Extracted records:
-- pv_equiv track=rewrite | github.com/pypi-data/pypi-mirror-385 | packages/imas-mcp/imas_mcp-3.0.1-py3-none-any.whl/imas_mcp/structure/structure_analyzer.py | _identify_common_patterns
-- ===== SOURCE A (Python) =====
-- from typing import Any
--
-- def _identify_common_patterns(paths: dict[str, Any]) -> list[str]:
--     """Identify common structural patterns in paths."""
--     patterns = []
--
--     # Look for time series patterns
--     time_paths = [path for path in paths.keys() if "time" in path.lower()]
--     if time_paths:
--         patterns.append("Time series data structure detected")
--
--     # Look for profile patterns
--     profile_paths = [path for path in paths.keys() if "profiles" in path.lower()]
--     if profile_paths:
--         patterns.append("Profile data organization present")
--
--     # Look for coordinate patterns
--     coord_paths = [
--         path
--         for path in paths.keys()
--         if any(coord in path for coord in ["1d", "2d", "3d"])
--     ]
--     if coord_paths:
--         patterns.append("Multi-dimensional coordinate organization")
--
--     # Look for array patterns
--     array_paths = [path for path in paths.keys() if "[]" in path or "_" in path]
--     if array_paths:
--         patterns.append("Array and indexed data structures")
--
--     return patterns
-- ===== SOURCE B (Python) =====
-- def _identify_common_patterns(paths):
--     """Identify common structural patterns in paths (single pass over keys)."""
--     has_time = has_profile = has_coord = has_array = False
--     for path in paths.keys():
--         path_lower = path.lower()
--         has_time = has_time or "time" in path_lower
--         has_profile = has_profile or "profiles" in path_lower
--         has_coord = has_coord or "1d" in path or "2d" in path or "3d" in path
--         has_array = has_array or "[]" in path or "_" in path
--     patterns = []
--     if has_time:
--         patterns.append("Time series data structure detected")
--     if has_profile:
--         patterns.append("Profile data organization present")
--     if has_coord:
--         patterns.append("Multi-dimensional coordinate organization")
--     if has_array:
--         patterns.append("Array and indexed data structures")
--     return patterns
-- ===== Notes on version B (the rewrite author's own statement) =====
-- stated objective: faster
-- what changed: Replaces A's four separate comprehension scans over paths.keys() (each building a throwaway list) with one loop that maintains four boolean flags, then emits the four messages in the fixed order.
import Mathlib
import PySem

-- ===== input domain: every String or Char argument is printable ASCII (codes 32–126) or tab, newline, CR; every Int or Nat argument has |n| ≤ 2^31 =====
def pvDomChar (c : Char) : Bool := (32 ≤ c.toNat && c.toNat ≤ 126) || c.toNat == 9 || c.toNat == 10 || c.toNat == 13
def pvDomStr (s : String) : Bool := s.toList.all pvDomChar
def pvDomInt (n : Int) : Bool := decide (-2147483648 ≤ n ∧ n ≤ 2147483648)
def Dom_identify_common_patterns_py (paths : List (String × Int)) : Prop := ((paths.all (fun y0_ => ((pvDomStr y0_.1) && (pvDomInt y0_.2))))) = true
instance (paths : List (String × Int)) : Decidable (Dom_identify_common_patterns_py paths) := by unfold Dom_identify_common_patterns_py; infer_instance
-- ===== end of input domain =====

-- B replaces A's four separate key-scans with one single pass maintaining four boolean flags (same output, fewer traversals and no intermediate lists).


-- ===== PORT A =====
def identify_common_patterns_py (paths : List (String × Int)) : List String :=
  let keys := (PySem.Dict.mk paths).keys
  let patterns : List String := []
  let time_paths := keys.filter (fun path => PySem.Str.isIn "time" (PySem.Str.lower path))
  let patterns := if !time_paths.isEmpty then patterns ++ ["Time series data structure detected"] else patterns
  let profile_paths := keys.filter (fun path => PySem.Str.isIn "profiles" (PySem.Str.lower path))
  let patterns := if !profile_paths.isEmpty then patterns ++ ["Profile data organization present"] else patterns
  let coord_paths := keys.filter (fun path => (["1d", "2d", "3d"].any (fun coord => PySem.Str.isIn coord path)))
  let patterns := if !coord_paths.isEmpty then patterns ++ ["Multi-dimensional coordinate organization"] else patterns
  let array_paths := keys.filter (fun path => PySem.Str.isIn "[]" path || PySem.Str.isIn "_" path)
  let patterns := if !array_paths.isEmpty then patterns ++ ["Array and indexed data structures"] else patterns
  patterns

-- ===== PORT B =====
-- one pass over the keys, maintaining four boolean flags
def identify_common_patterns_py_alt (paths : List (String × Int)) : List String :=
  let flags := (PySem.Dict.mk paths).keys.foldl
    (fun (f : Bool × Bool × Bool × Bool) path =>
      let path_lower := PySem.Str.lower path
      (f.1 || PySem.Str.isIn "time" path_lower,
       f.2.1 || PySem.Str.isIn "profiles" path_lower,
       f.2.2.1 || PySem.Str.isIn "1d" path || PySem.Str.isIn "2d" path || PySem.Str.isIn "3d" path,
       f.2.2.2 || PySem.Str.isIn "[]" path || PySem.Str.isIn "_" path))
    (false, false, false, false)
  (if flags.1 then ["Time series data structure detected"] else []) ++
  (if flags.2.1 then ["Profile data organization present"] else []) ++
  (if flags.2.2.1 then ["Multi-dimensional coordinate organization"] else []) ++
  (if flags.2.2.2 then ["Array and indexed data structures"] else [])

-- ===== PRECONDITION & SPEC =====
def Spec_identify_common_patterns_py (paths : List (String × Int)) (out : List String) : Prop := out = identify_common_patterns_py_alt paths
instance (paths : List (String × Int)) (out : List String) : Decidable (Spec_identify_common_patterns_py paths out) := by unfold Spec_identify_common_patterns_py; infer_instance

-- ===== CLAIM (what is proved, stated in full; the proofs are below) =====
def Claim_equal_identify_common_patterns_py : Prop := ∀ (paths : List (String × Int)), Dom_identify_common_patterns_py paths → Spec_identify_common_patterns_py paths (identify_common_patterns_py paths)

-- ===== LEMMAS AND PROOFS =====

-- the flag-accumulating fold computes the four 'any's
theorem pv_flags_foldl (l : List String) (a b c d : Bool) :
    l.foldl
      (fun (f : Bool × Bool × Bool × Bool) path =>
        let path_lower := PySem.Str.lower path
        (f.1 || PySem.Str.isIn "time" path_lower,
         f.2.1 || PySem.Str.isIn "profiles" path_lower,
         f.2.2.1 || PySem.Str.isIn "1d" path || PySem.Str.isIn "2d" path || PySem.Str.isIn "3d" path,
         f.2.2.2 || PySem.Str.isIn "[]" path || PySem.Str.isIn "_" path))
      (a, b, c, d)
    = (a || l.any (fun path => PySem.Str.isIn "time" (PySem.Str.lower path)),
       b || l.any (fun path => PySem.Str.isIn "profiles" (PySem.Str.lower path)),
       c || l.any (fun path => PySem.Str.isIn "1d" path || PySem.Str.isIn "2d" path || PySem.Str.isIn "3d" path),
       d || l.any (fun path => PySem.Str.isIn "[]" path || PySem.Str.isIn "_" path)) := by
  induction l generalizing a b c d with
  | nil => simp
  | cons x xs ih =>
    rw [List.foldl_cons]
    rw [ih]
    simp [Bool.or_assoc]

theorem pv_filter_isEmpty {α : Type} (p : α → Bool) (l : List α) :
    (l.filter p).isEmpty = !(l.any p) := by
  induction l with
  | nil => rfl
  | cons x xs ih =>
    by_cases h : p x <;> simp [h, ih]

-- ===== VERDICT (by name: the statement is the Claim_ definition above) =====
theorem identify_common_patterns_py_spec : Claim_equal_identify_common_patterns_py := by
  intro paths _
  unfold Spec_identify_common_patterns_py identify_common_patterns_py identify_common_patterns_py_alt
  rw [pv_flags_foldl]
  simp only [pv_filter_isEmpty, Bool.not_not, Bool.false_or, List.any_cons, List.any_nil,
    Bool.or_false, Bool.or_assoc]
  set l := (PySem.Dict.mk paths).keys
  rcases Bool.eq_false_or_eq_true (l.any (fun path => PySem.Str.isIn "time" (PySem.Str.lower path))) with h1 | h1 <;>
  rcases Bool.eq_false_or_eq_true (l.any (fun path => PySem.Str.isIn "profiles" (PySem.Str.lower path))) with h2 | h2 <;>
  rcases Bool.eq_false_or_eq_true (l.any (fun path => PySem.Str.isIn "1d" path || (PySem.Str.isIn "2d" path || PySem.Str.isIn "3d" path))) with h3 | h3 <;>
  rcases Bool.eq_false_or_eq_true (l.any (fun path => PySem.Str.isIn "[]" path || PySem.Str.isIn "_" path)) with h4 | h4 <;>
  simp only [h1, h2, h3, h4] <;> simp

▶ _TASK DIRECTIONS_: Copy every line of the data above in which the string "rcases" appears.

▶ _FINISHED TASK_:
  rcases Bool.eq_false_or_eq_true (l.any (fun path => PySem.Str.isIn "time" (PySem.Str.lower path))) with h1 | h1 <;>
  rcases Bool.eq_false_or_eq_true (l.any (fun path => PySem.Str.isIn "profiles" (PySem.Str.lower path))) with h2 | h2 <;>
  rcases Bool.eq_false_or_eq_true (l.any (fun path => PySem.Str.isIn "1d" path || (PySem.Str.isIn "2d" path || PySem.Str.isIn "3d" path))) with h3 | h3 <;>
  rcases Bool.eq_false_or_eq_true (l.any (fun path => PySem.Str.isIn "[]" path || PySem.Str.isIn "_" path)) with h4 | h4 <;>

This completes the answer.